To be honest, I prefer GEMMA for GWAS analyses, so a more detailed check on this would be needed. But from the info I see on the PLINK website, I think the phenotype column from .fam file that is being used for this.
Thank you so much professor. I really appreciate it. I have another question that usually comes handy in explaining genetic explaination of phenotypes which is narrow sense and broad sense heritability. I wonder if PLINK can measure? I read the document, but somehow could not figure it out in acgt64 software.
Hi, this is a bit more complex, coming down to modeling, if you consider the entire genetic variance (so including dominance and others), ad the narrow sense is just the additive variance. Maybe there is a video on this at some point, but not now, as it is further away from the current focus, quite deep in quantitative genetics.
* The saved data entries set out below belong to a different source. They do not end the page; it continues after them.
-- pv_equiv track=rewrite | github.com/Fmakdemir/Nonogram-Solver | nonogram-generator.py | count_rows
-- ===== SOURCE A (Python) =====
-- def count_rows(ar):
-- 	res = []
-- 	for row in ar:
-- 		row_res = []
-- 		cnt = 0
-- 		for v in row:
-- 			if v == True:
-- 				cnt += 1
-- 			elif cnt != 0:
-- 				row_res.append(cnt)
-- 				cnt = 0
-- 		if cnt != 0:
-- 			row_res.append(cnt)
-- 		res.append(row_res)
-- 	return res
-- ===== SOURCE B (Python) =====
-- def count_rows(ar):
--     res = []
--     for row in ar:
--         padded = [False] + list(row) + [False]
--         pairs = list(zip(padded, padded[1:]))
--         starts = [i for i, (a, b) in enumerate(pairs) if (not a) and b]
--         ends = [i for i, (a, b) in enumerate(pairs) if a and (not b)]
--         res.append([e - s for s, e in zip(starts, ends)])
--     return res
-- ===== Notes on version B (the rewrite author's own statement) =====
-- stated objective: alternative
-- what changed: Instead of a running counter, B pads each row with False on both sides, finds the indices of False->True and True->False transitions among adjacent pairs, and obtains each run length as the difference of the paired end and start indices.
import Mathlib
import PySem

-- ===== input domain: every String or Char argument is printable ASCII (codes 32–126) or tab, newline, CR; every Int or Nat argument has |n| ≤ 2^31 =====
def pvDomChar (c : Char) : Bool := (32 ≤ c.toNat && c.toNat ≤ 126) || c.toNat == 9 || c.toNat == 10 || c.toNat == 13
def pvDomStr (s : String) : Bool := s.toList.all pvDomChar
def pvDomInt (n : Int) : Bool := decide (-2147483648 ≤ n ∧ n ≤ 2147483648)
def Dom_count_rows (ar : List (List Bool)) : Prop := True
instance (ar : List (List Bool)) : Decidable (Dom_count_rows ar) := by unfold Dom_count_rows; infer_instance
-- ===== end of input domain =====

-- B replaces A's running counter by a transition-index algorithm: each row is padded with
-- False on both sides, the indices of False->True and True->False adjacent transitions are
-- collected, and each run length is the difference of the paired end and start indices.

-- ===== PORT A =====
-- inner 'for v in row' loop of A, carrying row_res and cnt
def countRowLoop (row : List Bool) (row_res : List Int) (cnt : Int) : List Int :=
  match row with
  | [] => if cnt ≠ 0 then row_res ++ [cnt] else row_res
  | v :: rest =>
    if v = true then countRowLoop rest row_res (cnt + 1)
    else if cnt ≠ 0 then countRowLoop rest (row_res ++ [cnt]) 0
    else countRowLoop rest row_res cnt

def count_rows (ar : List (List Bool)) : List (List Int) :=
  ar.map (fun row => countRowLoop row [] 0)

-- ===== PORT B =====
def count_rows_alt (ar : List (List Bool)) : List (List Int) :=
  ar.map (fun row =>
    let padded : List Bool := [false] ++ row ++ [false]
    let pairs := padded.zip (padded.drop 1)
    let starts := (PySem.List.enumerate pairs 0).filterMap
        (fun p => if (!p.2.1) && p.2.2 then some p.1 else none)
    let ends := (PySem.List.enumerate pairs 0).filterMap
        (fun p => if p.2.1 && !p.2.2 then some p.1 else none)
    List.zipWith (fun s e => e - s) starts ends)

-- ===== PRECONDITION & SPEC =====
def Spec_count_rows (ar : List (List Bool)) (out : List (List Int)) : Prop := out = count_rows_alt ar
instance (ar : List (List Bool)) (out : List (List Int)) : Decidable (Spec_count_rows ar out) := by unfold Spec_count_rows; infer_instance

-- ===== CLAIM (what is proved, stated in full; the proofs are below) =====
def Claim_equal_count_rows : Prop := ∀ (ar : List (List Bool)), Dom_count_rows ar → Spec_count_rows ar (count_rows ar)

-- ===== LEMMAS AND PROOFS =====

-- A's inner loop with the accumulator split out
def rowF : List Bool → Int → List Int
  | [], cnt => if cnt ≠ 0 then [cnt] else []
  | true :: xs, cnt => rowF xs (cnt + 1)
  | false :: xs, cnt => (if cnt ≠ 0 then [cnt] else []) ++ rowF xs 0

theorem countRowLoop_eq_rowF (row : List Bool) :
    ∀ res cnt, countRowLoop row res cnt = res ++ rowF row cnt := by
  induction row with
  | nil => intro res cnt; simp only [countRowLoop, rowF]; split <;> simp
  | cons v xs ih =>
    intro res cnt
    cases v with
    | true => simpa [countRowLoop, rowF] using ih res (cnt + 1)
    | false =>
      by_cases hc : cnt = 0 <;> simp [countRowLoop, rowF, hc, ih]

-- the list of adjacent pairs of (b :: ys): (prev, cur) walking ys with initial prev b
def chainP (b : Bool) : List Bool → List (Bool × Bool)
  | [] => []
  | x :: xs => (b, x) :: chainP x xs

theorem zip_tail_eq_chainP (ys : List Bool) : ∀ b, (b :: ys).zip ys = chainP b ys := by
  induction ys with
  | nil => intro b; simp [chainP]
  | cons y t ih => intro b; simp [chainP, ← ih y]

-- start / end transition indices, enumerated from k
def Sfun (k : Int) (ps : List (Bool × Bool)) : List Int :=
  (PySem.List.enumerate ps k).filterMap (fun p => if (!p.2.1) && p.2.2 then some p.1 else none)
def Efun (k : Int) (ps : List (Bool × Bool)) : List Int :=
  (PySem.List.enumerate ps k).filterMap (fun p => if p.2.1 && !p.2.2 then some p.1 else none)

theorem Sfun_cons (k : Int) (q : Bool × Bool) (ps : List (Bool × Bool)) :
    Sfun k (q :: ps) = (if (!q.1) && q.2 then [k] else []) ++ Sfun (k + 1) ps := by
  simp only [Sfun, PySem.List.enumerate_cons, List.filterMap_cons]
  split <;> simp_all

theorem Efun_cons (k : Int) (q : Bool × Bool) (ps : List (Bool × Bool)) :
    Efun k (q :: ps) = (if q.1 && !q.2 then [k] else []) ++ Efun (k + 1) ps := by
  simp only [Efun, PySem.List.enumerate_cons, List.filterMap_cons]
  split <;> simp_all

-- the heart of the equivalence: zipped transition-index differences = A's counter loop
theorem chain_main (xs : List Bool) : ∀ k : Int,
    (List.zipWith (fun s e => e - s) (Sfun k (chainP false (xs ++ [false])))
        (Efun k (chainP false (xs ++ [false]))) = rowF xs 0)
    ∧ (∀ s : Int, s < k →
        List.zipWith (fun s' e => e - s')
          (s :: Sfun k (chainP true (xs ++ [false])))
          (Efun k (chainP true (xs ++ [false]))) = rowF xs (k - s)) := by
  induction xs with
  | nil =>
    intro k
    constructor
    · simp [chainP, Sfun, Efun, PySem.List.enumerate, rowF]
    · intro s hs
      have hne : k - s ≠ 0 := by omega
      simp [chainP, Sfun, Efun, PySem.List.enumerate, rowF, hne]
  | cons x t ih =>
    intro k
    constructor
    · cases x with
      | false =>
        simpa [chainP, Sfun_cons, Efun_cons, rowF] using (ih (k + 1)).1
      | true =>
        have h := (ih (k + 1)).2 k (by omega)
        simp only [chainP, List.cons_append, Sfun_cons, Efun_cons]
        simpa [rowF, show k + 1 - k = 1 by ring] using h
    · intro s hs
      cases x with
      | true =>
        have h := (ih (k + 1)).2 s (by omega)
        simp only [chainP, List.cons_append, Sfun_cons, Efun_cons]
        simpa [rowF, show k + 1 - s = k - s + 1 by ring] using h
      | false =>
        have h := (ih (k + 1)).1
        have hne : k - s ≠ 0 := by omega
        simp only [chainP, List.cons_append, Sfun_cons, Efun_cons]
        simp [rowF, hne, h]

-- ===== VERDICT (by name: the statement is the Claim_ definition above) =====
theorem count_rows_spec : Claim_equal_count_rows := by
  intro ar _
  unfold Spec_count_rows count_rows count_rows_alt
  apply List.map_congr_left
  intro row _
  have hz : ([false] ++ row ++ [false]).zip (([false] ++ row ++ [false]).drop 1)
      = chainP false (row ++ [false]) := by
    simpa using zip_tail_eq_chainP (row ++ [false]) false
  rw [countRowLoop_eq_rowF row [] 0]
  simp only [List.nil_append, hz]
  exact ((chain_main row 0).1).symm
Dear Professor, this is very helpful. thank you. I have two questions? 1. what if I want to update the phenotype column with an outcome coded as 0 and 1 (No, Yes), wouldn't the zeros be considered missing? 2. what happens if the number of individuals in the phenotype file is not proportional to that in the genotype files?
Hi,
Question nr. 1: I am not sure about the behaviour. Best to try it out in a small sample. But this is relevant only if you want to use the file further with PLINK. In a worst case scenario you rename it to 1-Yes, 2-No
Question nr. 2: It does not matter. The phenotype file can have any number of entries, only the ones with matching FID+IID will be updated. If you have more in the pheno file, these will be ignored, if less, these entries will not be updated in your ped file.
@@GenomicsBootCamp thank you so much for the feedback
Would this work with the binaries? just changing for bfile?
Yes, it should work the same way across all PLINK files. If binary ped files are used, the bfile is to be specified, as you mentioned.